=== Section Start ===

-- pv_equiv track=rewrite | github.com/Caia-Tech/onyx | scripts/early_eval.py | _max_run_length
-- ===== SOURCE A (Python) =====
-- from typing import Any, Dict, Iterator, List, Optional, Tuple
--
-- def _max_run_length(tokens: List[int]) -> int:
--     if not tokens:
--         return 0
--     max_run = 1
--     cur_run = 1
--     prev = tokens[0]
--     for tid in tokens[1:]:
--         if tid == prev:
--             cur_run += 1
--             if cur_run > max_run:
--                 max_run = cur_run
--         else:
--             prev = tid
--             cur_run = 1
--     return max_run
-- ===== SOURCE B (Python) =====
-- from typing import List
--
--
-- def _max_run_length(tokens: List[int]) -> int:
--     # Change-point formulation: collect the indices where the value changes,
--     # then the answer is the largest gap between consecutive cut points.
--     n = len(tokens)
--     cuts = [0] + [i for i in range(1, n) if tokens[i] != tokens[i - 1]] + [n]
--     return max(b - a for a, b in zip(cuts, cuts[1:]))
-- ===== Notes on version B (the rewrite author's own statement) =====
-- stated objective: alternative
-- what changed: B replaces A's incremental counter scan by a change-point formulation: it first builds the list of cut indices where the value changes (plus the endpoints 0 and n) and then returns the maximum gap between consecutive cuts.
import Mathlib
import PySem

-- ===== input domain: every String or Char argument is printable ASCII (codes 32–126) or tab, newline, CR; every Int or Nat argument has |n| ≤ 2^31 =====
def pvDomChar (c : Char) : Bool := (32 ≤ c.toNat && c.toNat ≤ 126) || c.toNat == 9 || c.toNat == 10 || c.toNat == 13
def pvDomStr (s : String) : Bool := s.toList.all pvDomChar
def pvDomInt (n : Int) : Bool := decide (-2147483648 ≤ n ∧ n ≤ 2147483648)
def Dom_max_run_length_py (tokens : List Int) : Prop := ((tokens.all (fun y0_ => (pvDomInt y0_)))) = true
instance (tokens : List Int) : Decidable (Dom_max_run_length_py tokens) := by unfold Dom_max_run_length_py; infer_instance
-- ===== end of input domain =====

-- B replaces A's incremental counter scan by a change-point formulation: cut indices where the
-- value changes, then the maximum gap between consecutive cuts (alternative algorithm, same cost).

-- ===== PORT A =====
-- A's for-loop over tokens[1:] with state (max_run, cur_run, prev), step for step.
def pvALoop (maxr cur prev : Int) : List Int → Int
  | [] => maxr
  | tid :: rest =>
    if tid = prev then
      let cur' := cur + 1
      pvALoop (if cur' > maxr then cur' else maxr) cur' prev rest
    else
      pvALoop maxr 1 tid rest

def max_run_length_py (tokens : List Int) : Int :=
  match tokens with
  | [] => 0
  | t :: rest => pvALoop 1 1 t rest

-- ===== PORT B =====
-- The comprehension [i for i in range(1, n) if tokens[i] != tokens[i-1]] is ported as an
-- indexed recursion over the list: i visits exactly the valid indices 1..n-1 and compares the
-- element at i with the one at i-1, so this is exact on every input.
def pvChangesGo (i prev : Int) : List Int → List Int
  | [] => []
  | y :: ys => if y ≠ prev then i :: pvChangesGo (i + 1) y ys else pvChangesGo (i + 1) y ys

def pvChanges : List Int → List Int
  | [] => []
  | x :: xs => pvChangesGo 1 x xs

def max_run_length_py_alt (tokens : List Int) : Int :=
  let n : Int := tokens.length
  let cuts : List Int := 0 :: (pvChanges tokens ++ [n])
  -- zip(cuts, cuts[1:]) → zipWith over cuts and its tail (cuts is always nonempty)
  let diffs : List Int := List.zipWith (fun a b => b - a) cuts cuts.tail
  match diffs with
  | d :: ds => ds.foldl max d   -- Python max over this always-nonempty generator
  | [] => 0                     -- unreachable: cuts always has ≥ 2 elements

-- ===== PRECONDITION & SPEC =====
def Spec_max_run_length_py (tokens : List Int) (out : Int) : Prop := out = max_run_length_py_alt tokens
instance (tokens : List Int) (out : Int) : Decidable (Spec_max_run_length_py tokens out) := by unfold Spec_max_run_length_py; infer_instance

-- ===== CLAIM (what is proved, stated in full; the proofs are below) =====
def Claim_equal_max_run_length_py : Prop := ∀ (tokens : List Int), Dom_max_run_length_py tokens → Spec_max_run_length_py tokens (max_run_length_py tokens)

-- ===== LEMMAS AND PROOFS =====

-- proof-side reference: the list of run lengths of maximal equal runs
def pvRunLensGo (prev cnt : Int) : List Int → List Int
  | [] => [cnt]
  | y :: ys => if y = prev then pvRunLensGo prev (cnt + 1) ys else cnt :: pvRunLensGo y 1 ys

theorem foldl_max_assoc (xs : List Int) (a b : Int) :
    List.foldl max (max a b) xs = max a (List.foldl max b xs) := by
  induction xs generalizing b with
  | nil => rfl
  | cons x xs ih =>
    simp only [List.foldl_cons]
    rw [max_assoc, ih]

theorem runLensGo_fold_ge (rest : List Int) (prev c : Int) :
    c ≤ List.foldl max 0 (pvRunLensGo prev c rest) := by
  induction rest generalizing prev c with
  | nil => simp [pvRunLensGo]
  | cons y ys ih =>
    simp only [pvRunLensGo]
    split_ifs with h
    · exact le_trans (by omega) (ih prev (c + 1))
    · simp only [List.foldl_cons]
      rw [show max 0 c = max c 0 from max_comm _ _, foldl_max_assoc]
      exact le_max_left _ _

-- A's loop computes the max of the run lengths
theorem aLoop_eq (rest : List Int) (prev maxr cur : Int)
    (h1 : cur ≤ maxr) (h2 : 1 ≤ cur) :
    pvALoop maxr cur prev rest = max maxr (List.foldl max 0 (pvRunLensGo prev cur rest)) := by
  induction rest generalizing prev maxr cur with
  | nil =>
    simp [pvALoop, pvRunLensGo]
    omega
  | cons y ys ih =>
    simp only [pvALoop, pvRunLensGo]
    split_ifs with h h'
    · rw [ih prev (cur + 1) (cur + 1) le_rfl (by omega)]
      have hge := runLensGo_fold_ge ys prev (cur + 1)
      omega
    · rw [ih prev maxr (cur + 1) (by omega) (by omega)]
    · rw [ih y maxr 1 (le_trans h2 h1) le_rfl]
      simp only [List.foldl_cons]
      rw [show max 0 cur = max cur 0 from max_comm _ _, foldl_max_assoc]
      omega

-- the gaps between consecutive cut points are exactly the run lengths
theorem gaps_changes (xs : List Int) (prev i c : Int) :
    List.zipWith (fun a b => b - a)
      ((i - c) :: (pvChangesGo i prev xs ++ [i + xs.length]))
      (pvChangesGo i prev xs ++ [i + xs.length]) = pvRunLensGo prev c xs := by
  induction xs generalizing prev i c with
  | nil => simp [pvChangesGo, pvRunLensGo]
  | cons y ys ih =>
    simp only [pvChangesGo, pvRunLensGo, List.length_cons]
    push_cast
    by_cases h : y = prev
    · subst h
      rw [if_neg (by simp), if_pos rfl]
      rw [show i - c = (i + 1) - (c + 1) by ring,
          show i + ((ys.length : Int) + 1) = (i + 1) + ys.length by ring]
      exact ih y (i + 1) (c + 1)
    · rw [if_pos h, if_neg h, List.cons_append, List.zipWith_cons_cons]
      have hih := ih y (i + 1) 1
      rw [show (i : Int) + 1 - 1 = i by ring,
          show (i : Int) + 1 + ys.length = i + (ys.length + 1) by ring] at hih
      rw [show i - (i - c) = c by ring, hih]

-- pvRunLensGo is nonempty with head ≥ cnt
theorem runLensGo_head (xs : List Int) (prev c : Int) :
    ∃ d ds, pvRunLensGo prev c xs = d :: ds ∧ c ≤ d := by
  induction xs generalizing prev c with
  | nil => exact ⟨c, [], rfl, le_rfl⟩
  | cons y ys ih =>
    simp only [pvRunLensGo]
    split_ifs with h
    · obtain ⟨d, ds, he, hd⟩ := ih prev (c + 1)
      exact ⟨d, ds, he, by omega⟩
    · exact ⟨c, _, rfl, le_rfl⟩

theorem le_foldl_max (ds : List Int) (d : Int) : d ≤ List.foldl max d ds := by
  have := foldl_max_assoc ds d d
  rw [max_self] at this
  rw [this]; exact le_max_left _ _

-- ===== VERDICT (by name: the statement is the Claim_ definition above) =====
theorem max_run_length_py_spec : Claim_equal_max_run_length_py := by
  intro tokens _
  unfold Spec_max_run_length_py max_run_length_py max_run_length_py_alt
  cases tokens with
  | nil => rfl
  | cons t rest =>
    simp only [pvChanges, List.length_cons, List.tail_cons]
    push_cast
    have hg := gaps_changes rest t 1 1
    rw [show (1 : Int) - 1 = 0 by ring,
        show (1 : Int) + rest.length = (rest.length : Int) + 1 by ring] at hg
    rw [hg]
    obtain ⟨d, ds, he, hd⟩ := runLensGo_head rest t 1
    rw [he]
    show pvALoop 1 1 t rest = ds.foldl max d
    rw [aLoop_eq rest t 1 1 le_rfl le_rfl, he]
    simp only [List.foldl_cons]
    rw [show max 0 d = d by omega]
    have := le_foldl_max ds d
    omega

=== Section End ===
=== Section Start ===

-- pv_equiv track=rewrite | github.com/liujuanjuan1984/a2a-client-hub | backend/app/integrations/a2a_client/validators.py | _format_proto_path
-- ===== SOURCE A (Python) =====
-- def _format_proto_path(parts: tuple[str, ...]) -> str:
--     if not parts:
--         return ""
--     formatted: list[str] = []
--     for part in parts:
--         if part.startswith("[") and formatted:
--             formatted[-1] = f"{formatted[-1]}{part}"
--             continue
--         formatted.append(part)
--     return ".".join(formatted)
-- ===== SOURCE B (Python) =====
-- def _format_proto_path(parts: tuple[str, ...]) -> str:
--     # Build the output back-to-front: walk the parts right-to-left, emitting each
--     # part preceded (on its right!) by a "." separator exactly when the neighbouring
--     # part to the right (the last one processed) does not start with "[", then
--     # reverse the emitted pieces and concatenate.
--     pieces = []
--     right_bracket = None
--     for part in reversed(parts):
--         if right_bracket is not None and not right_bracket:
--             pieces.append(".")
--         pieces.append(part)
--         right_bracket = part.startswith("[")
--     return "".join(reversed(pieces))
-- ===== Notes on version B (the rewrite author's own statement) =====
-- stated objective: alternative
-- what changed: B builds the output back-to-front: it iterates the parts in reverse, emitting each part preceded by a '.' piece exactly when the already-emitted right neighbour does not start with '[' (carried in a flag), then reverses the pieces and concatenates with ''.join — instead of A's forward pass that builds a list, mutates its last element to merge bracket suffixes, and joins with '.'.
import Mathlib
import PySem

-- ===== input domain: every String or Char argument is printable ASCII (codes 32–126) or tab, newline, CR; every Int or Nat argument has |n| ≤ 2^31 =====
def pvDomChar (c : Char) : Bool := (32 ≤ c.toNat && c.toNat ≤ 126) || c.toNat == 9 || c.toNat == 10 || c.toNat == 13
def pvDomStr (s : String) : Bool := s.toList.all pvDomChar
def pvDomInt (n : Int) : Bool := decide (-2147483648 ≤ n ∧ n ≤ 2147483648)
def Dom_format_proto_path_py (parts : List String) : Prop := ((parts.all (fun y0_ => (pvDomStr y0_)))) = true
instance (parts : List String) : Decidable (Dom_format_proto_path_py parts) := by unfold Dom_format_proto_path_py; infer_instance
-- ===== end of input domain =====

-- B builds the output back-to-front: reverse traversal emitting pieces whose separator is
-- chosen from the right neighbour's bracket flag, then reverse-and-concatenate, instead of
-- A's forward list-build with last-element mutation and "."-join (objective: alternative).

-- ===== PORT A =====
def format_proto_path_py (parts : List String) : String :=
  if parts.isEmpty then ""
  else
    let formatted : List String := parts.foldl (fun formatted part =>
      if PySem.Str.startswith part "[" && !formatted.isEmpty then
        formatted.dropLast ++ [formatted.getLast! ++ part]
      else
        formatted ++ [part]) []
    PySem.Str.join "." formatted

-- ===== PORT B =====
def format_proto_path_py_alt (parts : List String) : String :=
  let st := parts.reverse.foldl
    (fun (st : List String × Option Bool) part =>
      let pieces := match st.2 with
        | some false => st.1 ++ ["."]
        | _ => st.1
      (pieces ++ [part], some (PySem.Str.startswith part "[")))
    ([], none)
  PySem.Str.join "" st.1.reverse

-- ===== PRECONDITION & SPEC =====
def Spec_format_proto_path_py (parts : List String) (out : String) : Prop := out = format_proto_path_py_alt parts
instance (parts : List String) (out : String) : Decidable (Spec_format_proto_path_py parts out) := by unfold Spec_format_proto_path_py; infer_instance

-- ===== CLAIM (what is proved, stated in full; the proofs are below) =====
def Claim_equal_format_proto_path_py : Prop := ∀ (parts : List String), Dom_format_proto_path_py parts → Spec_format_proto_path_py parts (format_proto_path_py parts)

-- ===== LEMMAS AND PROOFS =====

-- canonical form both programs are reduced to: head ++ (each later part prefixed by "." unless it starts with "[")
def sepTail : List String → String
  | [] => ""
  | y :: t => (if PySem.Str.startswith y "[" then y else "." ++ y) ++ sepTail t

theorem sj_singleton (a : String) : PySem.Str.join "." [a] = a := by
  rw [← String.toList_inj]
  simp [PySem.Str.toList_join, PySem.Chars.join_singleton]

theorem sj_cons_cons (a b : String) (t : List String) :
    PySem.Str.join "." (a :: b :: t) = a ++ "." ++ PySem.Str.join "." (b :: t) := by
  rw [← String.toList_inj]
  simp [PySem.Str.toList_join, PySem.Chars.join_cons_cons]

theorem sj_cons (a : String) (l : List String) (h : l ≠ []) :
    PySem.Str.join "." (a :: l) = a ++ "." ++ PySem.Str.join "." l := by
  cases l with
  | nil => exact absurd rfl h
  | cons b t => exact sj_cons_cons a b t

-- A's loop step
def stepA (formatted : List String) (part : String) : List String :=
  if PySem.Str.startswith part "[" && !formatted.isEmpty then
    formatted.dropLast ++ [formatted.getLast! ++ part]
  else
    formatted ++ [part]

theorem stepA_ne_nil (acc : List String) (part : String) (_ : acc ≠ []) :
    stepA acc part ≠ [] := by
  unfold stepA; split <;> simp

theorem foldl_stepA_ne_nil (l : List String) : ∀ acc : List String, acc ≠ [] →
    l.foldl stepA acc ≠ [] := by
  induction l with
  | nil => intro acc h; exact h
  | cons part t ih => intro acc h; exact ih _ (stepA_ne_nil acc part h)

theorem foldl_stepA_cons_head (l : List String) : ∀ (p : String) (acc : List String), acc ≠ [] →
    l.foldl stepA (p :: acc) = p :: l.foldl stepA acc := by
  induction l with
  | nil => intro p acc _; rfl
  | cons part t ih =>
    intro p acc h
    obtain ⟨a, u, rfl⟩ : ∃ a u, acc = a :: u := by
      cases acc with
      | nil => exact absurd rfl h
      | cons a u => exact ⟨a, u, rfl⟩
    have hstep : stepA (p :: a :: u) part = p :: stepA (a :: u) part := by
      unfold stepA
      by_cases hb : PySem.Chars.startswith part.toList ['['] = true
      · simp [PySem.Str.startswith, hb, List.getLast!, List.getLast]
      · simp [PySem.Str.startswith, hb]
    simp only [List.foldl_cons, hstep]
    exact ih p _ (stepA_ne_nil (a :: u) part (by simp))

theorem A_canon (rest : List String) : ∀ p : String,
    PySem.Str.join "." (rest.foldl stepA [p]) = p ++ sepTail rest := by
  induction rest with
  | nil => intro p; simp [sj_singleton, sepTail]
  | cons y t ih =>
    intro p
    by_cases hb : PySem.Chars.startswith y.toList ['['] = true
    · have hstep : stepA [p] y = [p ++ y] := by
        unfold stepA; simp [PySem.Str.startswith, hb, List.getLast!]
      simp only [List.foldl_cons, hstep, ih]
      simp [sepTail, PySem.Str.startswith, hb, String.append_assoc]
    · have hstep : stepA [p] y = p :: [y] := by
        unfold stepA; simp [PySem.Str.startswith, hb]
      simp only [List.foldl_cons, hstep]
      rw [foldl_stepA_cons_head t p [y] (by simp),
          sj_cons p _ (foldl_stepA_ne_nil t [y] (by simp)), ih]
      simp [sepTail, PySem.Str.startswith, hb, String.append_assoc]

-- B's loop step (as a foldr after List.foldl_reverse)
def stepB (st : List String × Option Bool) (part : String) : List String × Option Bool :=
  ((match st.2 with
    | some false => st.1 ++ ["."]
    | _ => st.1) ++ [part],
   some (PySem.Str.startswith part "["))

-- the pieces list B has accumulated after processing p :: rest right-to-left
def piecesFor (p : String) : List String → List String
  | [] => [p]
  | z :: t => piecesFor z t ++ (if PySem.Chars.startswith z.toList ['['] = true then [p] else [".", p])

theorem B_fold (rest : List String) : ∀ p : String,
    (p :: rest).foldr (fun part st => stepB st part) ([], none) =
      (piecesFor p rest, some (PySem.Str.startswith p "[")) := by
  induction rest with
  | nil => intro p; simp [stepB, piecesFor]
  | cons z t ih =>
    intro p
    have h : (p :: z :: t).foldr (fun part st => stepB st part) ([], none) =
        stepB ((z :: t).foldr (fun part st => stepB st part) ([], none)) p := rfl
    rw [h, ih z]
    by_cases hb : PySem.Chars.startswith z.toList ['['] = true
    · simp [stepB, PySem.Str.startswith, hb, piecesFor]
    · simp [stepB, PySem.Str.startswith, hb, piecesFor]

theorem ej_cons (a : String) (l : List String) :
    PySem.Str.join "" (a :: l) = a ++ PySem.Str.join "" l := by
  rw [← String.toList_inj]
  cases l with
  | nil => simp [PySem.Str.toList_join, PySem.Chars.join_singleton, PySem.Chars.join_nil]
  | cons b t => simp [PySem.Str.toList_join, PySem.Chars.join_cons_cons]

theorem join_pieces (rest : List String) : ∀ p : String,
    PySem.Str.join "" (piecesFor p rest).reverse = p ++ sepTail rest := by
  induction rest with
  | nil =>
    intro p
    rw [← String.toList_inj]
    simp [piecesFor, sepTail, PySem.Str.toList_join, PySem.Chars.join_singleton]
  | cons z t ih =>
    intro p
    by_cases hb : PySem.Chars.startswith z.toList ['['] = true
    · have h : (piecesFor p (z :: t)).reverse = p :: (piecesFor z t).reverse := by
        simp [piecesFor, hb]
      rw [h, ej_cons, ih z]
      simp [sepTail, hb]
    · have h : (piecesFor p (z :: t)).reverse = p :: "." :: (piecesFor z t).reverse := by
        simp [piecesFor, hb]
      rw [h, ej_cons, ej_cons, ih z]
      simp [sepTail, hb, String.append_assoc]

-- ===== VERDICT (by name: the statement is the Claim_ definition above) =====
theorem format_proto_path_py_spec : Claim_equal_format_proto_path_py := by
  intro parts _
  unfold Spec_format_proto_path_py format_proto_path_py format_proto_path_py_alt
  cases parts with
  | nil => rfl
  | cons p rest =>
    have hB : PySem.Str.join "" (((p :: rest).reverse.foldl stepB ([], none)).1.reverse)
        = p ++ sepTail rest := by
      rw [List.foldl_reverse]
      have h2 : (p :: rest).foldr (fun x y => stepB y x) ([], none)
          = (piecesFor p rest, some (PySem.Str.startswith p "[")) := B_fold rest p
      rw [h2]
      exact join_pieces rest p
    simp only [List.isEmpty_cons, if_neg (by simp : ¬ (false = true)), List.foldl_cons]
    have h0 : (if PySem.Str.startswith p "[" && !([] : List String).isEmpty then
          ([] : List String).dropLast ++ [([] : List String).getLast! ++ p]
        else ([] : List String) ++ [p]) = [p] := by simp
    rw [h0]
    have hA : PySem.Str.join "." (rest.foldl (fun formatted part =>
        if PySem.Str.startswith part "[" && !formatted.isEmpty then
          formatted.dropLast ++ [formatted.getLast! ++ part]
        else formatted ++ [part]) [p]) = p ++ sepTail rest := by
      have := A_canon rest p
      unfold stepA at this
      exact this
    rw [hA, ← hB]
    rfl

=== Section End ===

TASK DESCRIPTION: Number of lines containing the word "replaces" in the listing: state it, and add no other text.

OUTPUT BELOW: 2